Intermittent Explosive Disorder
USMLE Step 1 trap: Unaware of the DSM-5 minimum age of 6 years for IED diagnosis. IED requires a minimum age of 6 years (or equivalent developmental level) for diagnosis per DSM-5.
Intermittent Explosive Disorder (IED) is a disruptive impulse-control disorder defined by recurrent, impulsive outbursts of verbal or physical aggression that are grossly disproportionate to the triggering stressor — and USMLE Step 1 tests it primarily through differential-diagnosis vignettes. The outbursts are not premeditated — they're reactive, ego-dystonic, and come with a sense of relief followed by remorse. DSM-5 requires either two or more weekly verbal/physical outbursts for 3 months, or three episodes of property destruction or physical assault within a 12-month period, with a minimum age of 6 years at diagnosis.
The topic is low-yield overall but appears reliably when the exam needs to distinguish IED from antisocial personality disorder, borderline PD, or conduct disorder. The exam will describe someone with explosive rage episodes and ask you to pick between IED, antisocial personality disorder, borderline PD, or conduct disorder.
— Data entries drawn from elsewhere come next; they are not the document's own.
-- pv_equiv track=rewrite | github.com/darki73/sylvan | src/sylvan/database/orm/runtime/search_helpers.py | prepare_fts_query
-- ===== SOURCE A (Python) =====
-- _FTS5_KEYWORDS = frozenset({"AND", "OR", "NOT", "NEAR"})
--
-- def prepare_fts_query(query: str) -> str:
--     """Clean a user query for FTS5 MATCH.
--
--     Strips special characters, filters FTS5 keywords, and joins terms with OR.
--
--     Args:
--         query: Raw user search string.
--
--     Returns:
--         A sanitized FTS5 query string with terms joined by OR.
--     """
--     clean = ""
--     for ch in query:
--         if ch.isalnum() or ch in (" ", "_", "-"):
--             clean += ch
--         else:
--             clean += " "
--
--     terms = [t for t in clean.split() if len(t) >= 2 and t.upper() not in _FTS5_KEYWORDS]
--     if not terms:
--         return ""
--     return " OR ".join(terms)
-- ===== SOURCE B (Python) =====
-- _FTS5_KEYWORDS = frozenset({"AND", "OR", "NOT", "NEAR"})
--
--
-- def _is_word(ch):
--     return ch.isalnum() or ch in ("_", "-")
--
--
-- def prepare_fts_query(query: str) -> str:
--     # Run scanner: extract each maximal run of word characters, filter it
--     # immediately, and append it to the output with " OR " on the fly.
--     out = ""
--     n = len(query)
--     i = 0
--     while i < n:
--         if _is_word(query[i]):
--             j = i + 1
--             while j < n and _is_word(query[j]):
--                 j += 1
--             tok = query[i:j]
--             if len(tok) >= 2 and tok.upper() not in _FTS5_KEYWORDS:
--                 out = tok if not out else out + " OR " + tok
--             i = j
--         else:
--             i += 1
--     return out
-- ===== Notes on version B (the rewrite author's own statement) =====
-- stated objective: alternative
-- what changed: B replaces A's two-stage pipeline (build a sanitized copy of the whole string, then str.split it, then filter a term list and OR-join it) with an index-based run scanner: it walks the string once, extracts each maximal run of word characters in place, filters it immediately, and appends it to the output string with the OR separator on the fly, never materializing a cleaned string or a token list.
import Mathlib
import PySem

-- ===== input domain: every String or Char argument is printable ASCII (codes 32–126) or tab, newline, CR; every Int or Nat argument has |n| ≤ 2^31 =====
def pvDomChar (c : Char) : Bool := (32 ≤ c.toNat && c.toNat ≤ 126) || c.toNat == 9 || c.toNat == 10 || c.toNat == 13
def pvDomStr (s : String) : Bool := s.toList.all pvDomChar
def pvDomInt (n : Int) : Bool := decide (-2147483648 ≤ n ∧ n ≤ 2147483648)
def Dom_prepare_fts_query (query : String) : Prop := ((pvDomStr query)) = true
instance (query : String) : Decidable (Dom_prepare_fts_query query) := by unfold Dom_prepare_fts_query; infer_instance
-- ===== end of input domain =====

-- B replaces A's sanitize-copy / split / filter / join pipeline with a single index-based
-- run scanner that builds the output string incrementally; objective: alternative.

-- the module constant _FTS5_KEYWORDS (a literal frozenset, used only for membership tests)
def pvFtsKeywords : List (List Char) :=
  [['A','N','D'], ['O','R'], ['N','O','T'], ['N','E','A','R']]

-- ===== PORT A =====
def prepare_fts_query (query : String) : String :=
  -- clean = ""; for ch in query: clean += ch if allowed else " "
  let clean : List Char := query.toList.foldl
    (fun acc ch =>
      if PySem.Chars.isalnum ch || (ch == ' ' || ch == '_' || ch == '-') then acc ++ [ch]
      else acc ++ [' ']) []
  -- terms = [t for t in clean.split() if len(t) >= 2 and t.upper() not in _FTS5_KEYWORDS]
  let terms := (PySem.Chars.split₀ clean).filter
    (fun t => decide (2 ≤ t.length) && !pvFtsKeywords.contains (PySem.Chars.upper t))
  if terms.isEmpty then "" else String.ofList (PySem.Chars.join [' ','O','R',' '] terms)

-- ===== PORT B =====
-- B's helper _is_word
def pvWord (ch : Char) : Bool := PySem.Chars.isalnum ch || ch == '_' || ch == '-'

-- B's outer while loop over indices; the inner `while j < n and _is_word(query[j])`
-- and the slice query[i:j] are ported exactly as extracting the maximal word run
-- (takeWhile) and resuming after it (dropWhile)
def pvScanB : List Char → List Char → List Char
  | [], out => out
  | c :: rest, out =>
    if pvWord c then
      let tok := c :: rest.takeWhile pvWord
      pvScanB (rest.dropWhile pvWord)
        (if decide (2 ≤ tok.length) && !pvFtsKeywords.contains (PySem.Chars.upper tok)
         then (if out.isEmpty then tok else out ++ [' ','O','R',' '] ++ tok)
         else out)
    else pvScanB rest out
termination_by cs _ => cs.length
decreasing_by
  · have := List.length_dropWhile_le (p := pvWord) (l := rest)
    simp only [List.length_cons]; omega
  · simp

def prepare_fts_query_alt (query : String) : String :=
  String.ofList (pvScanB query.toList [])

-- ===== PRECONDITION & SPEC =====
def Spec_prepare_fts_query (query : String) (out : String) : Prop := out = prepare_fts_query_alt query
instance (query : String) (out : String) : Decidable (Spec_prepare_fts_query query out) := by unfold Spec_prepare_fts_query; infer_instance

-- ===== CLAIM =====
def Claim_equal_prepare_fts_query : Prop := ∀ (query : String), Dom_prepare_fts_query query → Spec_prepare_fts_query query (prepare_fts_query query)

-- ===== LEMMAS AND PROOFS =====

-- A's per-character sanitizer: a kept character stays, everything else (including ' ') becomes a space
def pvSan (ch : Char) : Char := if pvWord ch then ch else ' '

-- the token sequence both programs produce, as a recursive spec
def pvToks : List Char → List (List Char)
  | [] => []
  | c :: rest =>
    if pvWord c then (c :: rest.takeWhile pvWord) :: pvToks (rest.dropWhile pvWord)
    else pvToks rest
termination_by cs => cs.length
decreasing_by
  · have := List.length_dropWhile_le (p := pvWord) (l := rest)
    simp only [List.length_cons]; omega
  · simp

def pvPred (t : List Char) : Bool :=
  decide (2 ≤ t.length) && !pvFtsKeywords.contains (PySem.Chars.upper t)

def pvSep : List Char := [' ','O','R',' ']

lemma pvSan_pos (c : Char)
    (h : (PySem.Chars.isalnum c || (c == ' ' || c == '_' || c == '-')) = true) : pvSan c = c := by
  unfold pvSan
  by_cases hk : pvWord c = true
  · simp [hk]
  · have hc : c = ' ' := by
      simp only [pvWord, Bool.or_eq_true, beq_iff_eq] at hk h
      rcases h with h | (h | h) | h
      · exact absurd (Or.inl (Or.inl h)) hk
      · exact h
      · exact absurd (Or.inl (Or.inr h)) hk
      · exact absurd (Or.inr h) hk
    rw [if_neg hk, hc]

lemma pvSan_neg (c : Char)
    (h : (PySem.Chars.isalnum c || (c == ' ' || c == '_' || c == '-')) = false) : pvSan c = ' ' := by
  have hk : pvWord c = false := by
    simp only [Bool.or_eq_false_iff, beq_eq_false_iff_ne] at h
    simp only [pvWord, Bool.or_eq_false_iff, beq_eq_false_iff_ne]
    exact ⟨⟨h.1, h.2.1.2⟩, h.2.2⟩
  simp [pvSan, hk]

-- a word character is never Python whitespace
lemma pvWord_not_space (ch : Char) (h : pvWord ch = true) : PySem.Chars.isspace ch = false := by
  simp only [pvWord, PySem.Chars.isalnum, PySem.Chars.isalpha, PySem.Chars.isdigit,
    PySem.Chars.isupper, PySem.Chars.islower, Bool.or_eq_true, Bool.and_eq_true,
    decide_eq_true_eq, beq_iff_eq] at h
  have h' : (65 ≤ ch.toNat ∧ ch.toNat ≤ 90) ∨ (97 ≤ ch.toNat ∧ ch.toNat ≤ 122) ∨
      (48 ≤ ch.toNat ∧ ch.toNat ≤ 57) ∨ ch.toNat = 95 ∨ ch.toNat = 45 := by
    rcases h with (((⟨h1, h2⟩ | ⟨h1, h2⟩) | ⟨h1, h2⟩) | rfl) | rfl
    · exact Or.inl ⟨by simpa using UInt32.le_iff_toNat_le.mp (Char.le_def.mp h1),
        by simpa using UInt32.le_iff_toNat_le.mp (Char.le_def.mp h2)⟩
    · exact Or.inr (Or.inl ⟨by simpa using UInt32.le_iff_toNat_le.mp (Char.le_def.mp h1),
        by simpa using UInt32.le_iff_toNat_le.mp (Char.le_def.mp h2)⟩)
    · exact Or.inr (Or.inr (Or.inl ⟨by simpa using UInt32.le_iff_toNat_le.mp (Char.le_def.mp h1),
        by simpa using UInt32.le_iff_toNat_le.mp (Char.le_def.mp h2)⟩))
    · exact Or.inr (Or.inr (Or.inr (Or.inl (by decide))))
    · exact Or.inr (Or.inr (Or.inr (Or.inr (by decide))))
  simp only [PySem.Chars.isspace]
  simp only [Bool.or_eq_false_iff, Bool.and_eq_false_iff, decide_eq_false_iff_not]
  omega

lemma pvFoldMap (f : Char → Char) (cs : List Char) (init : List Char) :
    cs.foldl (fun acc ch => acc ++ [f ch]) init = init ++ cs.map f := by
  induction cs generalizing init with
  | nil => simp
  | cons c rest ih => simp [List.foldl_cons, ih]

-- A's cleaning loop builds exactly the character-wise sanitized string
lemma pvFoldA (cs : List Char) (init : List Char) :
    cs.foldl (fun acc ch =>
      if PySem.Chars.isalnum ch || (ch == ' ' || ch == '_' || ch == '-') then acc ++ [ch]
      else acc ++ [' ']) init = init ++ cs.map pvSan := by
  have hstep : ∀ (acc : List Char), ∀ ch ∈ cs,
      (if PySem.Chars.isalnum ch || (ch == ' ' || ch == '_' || ch == '-') then acc ++ [ch]
       else acc ++ [' ']) = acc ++ [pvSan ch] := by
    intro acc ch _
    cases h : (PySem.Chars.isalnum ch || (ch == ' ' || ch == '_' || ch == '-')) with
    | true => simp [pvSan_pos ch h]
    | false => simp [pvSan_neg ch h]
  rw [PySem.List.foldl_congr_mem _ _ _ _ hstep]
  exact pvFoldMap pvSan cs init

-- Python's split() of the sanitized string yields exactly the maximal word runs pvToks
lemma pvGo_toks (n : Nat) : ∀ (cs : List Char), cs.length = n →
    (∀ acc, PySem.Chars.split₀.go (cs.map pvSan) [] acc = acc.reverse ++ pvToks cs) ∧
    (∀ (cur : List Char) acc, cur ≠ [] →
      PySem.Chars.split₀.go (cs.map pvSan) cur acc =
        acc.reverse ++ (cur.reverse ++ cs.takeWhile pvWord) :: pvToks (cs.dropWhile pvWord)) := by
  induction n using Nat.strong_induction_on with
  | _ n ih =>
    intro cs hlen
    cases cs with
    | nil =>
      constructor
      · intro acc; simp [PySem.Chars.split₀.go, pvToks]
      · intro cur acc hcur
        simp [PySem.Chars.split₀.go, List.isEmpty_eq_false_iff.mpr hcur, pvToks]
    | cons c rest =>
      have hr : rest.length < n := by simp at hlen; omega
      have hd : (rest.dropWhile pvWord).length < n := by
        have := List.length_dropWhile_le (p := pvWord) (l := rest); omega
      by_cases hk : pvWord c = true
      · have hv : pvSan c = c := by simp [pvSan, hk]
        have hs := pvWord_not_space c hk
        constructor
        · intro acc
          simp only [List.map_cons, hv, PySem.Chars.split₀.go, hs, Bool.false_eq_true, if_false]
          rw [((ih rest.length hr rest rfl).2) [c] acc (by simp)]
          simp [pvToks, hk]
        · intro cur acc hcur
          simp only [List.map_cons, hv, PySem.Chars.split₀.go, hs, Bool.false_eq_true, if_false]
          rw [((ih rest.length hr rest rfl).2) (c :: cur) acc (by simp)]
          simp [hk]
      · rw [Bool.not_eq_true] at hk
        have hv : pvSan c = ' ' := by simp [pvSan, hk]
        have hs : PySem.Chars.isspace ' ' = true := by decide
        constructor
        · intro acc
          simp only [List.map_cons, hv, PySem.Chars.split₀.go, hs, if_true, List.isEmpty_nil]
          rw [((ih rest.length hr rest rfl).1) acc]
          simp [pvToks, hk]
        · intro cur acc hcur
          simp only [List.map_cons, hv, PySem.Chars.split₀.go, hs, if_true,
            List.isEmpty_eq_false_iff.mpr hcur, Bool.false_eq_true, if_false]
          rw [((ih rest.length hr rest rfl).1) (cur.reverse :: acc)]
          simp [pvToks, hk]

-- B's scanner is the fold of the "append with OR" step over the filtered runs
lemma pvScanB_eq_fold (n : Nat) : ∀ (cs : List Char), cs.length = n → ∀ (out : List Char),
    pvScanB cs out =
      ((pvToks cs).filter pvPred).foldl
        (fun o t => if o.isEmpty then t else o ++ pvSep ++ t) out := by
  induction n using Nat.strong_induction_on with
  | _ n ih =>
    intro cs hlen out
    cases cs with
    | nil => simp [pvScanB, pvToks]
    | cons c rest =>
      have hr : rest.length < n := by simp at hlen; omega
      have hd : (rest.dropWhile pvWord).length < n := by
        have := List.length_dropWhile_le (p := pvWord) (l := rest); omega
      by_cases hk : pvWord c = true
      · rw [pvScanB, pvToks]
        simp only [hk, if_true]
        rw [ih _ hd _ rfl]
        by_cases hp : pvPred (c :: rest.takeWhile pvWord) = true
        · simp only [List.filter_cons, hp, if_true, List.foldl_cons]
          have : (decide (2 ≤ (c :: rest.takeWhile pvWord).length) &&
              !pvFtsKeywords.contains (PySem.Chars.upper (c :: rest.takeWhile pvWord))) = true := hp
          rw [this]
          rfl
        · rw [Bool.not_eq_true] at hp
          simp only [List.filter_cons, hp, Bool.false_eq_true, if_false]
          have : (decide (2 ≤ (c :: rest.takeWhile pvWord).length) &&
              !pvFtsKeywords.contains (PySem.Chars.upper (c :: rest.takeWhile pvWord))) = false := hp
          rw [this]
          simp
      · rw [Bool.not_eq_true] at hk
        rw [pvScanB, pvToks]
        simp only [hk, Bool.false_eq_true, if_false]
        exact ih _ hr _ rfl (out := out)

lemma pvFold_ne_nil (ts : List (List Char)) (o : List Char) (ho : o ≠ []) :
    ts.foldl (fun o t => if o.isEmpty then t else o ++ pvSep ++ t) o =
      o ++ ts.flatMap (fun t => pvSep ++ t) := by
  induction ts generalizing o with
  | nil => simp
  | cons t ts ihr =>
    simp only [List.foldl_cons, List.isEmpty_eq_false_iff.mpr ho, Bool.false_eq_true, if_false,
      List.flatMap_cons]
    rw [ihr (o ++ pvSep ++ t) (by simp [pvSep])]
    simp

lemma pvIntercalate (sep t : List Char) (ts : List (List Char)) :
    sep.intercalate (t :: ts) = t ++ ts.flatMap (fun x => sep ++ x) := by
  induction ts generalizing t with
  | nil => simp [List.intercalate]
  | cons x xs ihr =>
    simp only [List.intercalate, List.intersperse] at *
    simp [List.flatten, ihr x]

-- ===== VERDICT =====
theorem prepare_fts_query_spec : Claim_equal_prepare_fts_query := by
  intro query _
  unfold Spec_prepare_fts_query prepare_fts_query prepare_fts_query_alt
  rw [pvFoldA, List.nil_append]
  simp only [PySem.Chars.split₀]
  rw [((pvGo_toks query.toList.length query.toList rfl).1) [], List.reverse_nil, List.nil_append]
  rw [pvScanB_eq_fold query.toList.length query.toList rfl []]
  have hfe : (pvToks query.toList).filter
      (fun t => decide (2 ≤ t.length) && !pvFtsKeywords.contains (PySem.Chars.upper t)) =
      (pvToks query.toList).filter pvPred := rfl
  rw [hfe]
  cases hterms : (pvToks query.toList).filter pvPred with
  | nil => simp
  | cons t ts =>
    have ht : t ≠ [] := by
      have hmem : t ∈ (pvToks query.toList).filter pvPred := by rw [hterms]; simp
      have := (List.mem_filter.mp hmem).2
      simp only [pvPred, Bool.and_eq_true, decide_eq_true_eq] at this
      intro h; rw [h] at this; simp at this
    simp only [List.isEmpty_cons, Bool.false_eq_true, if_false, List.foldl_cons,
      List.isEmpty_nil, if_true]
    rw [pvFold_ne_nil ts t ht]
    simp only [PySem.Chars.join]
    rw [pvIntercalate]
    rfl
The key discriminator is always the nature of the aggression: impulsive and reactive versus planned and goal-directed. Students who don't have this distinction locked down will get burned by the answer choices.
The other tricky area is management. Most students either blank on IED treatment entirely or default to antipsychotics, which is wrong. USMLE Step 1 expects you to know that first-line pharmacotherapy is SSRIs or mood stabilizers (valproate, lithium), paired with CBT focused on anger management. The age cutoff of 6 years is another specific DSM fact that appears in one-liner stems — easy point to pick up if you know it.
Common misconceptions
What the exam tests
- Know the DSM-5 diagnostic criteria for IED: the specific outburst frequency/severity thresholds, the requirement for impulsivity (not premeditation), and the minimum age of 6 years for diagnosis.
- Distinguish IED from antisocial personality disorder, borderline PD, and conduct disorder based on the nature of the aggression — IED is reactive and impulsive; antisocial PD involves planned, predatory aggression for personal gain.
- Identify first-line management for IED: SSRIs or mood stabilizers (valproate, lithium) pharmacologically, and CBT focused on anger management as the primary psychotherapeutic approach.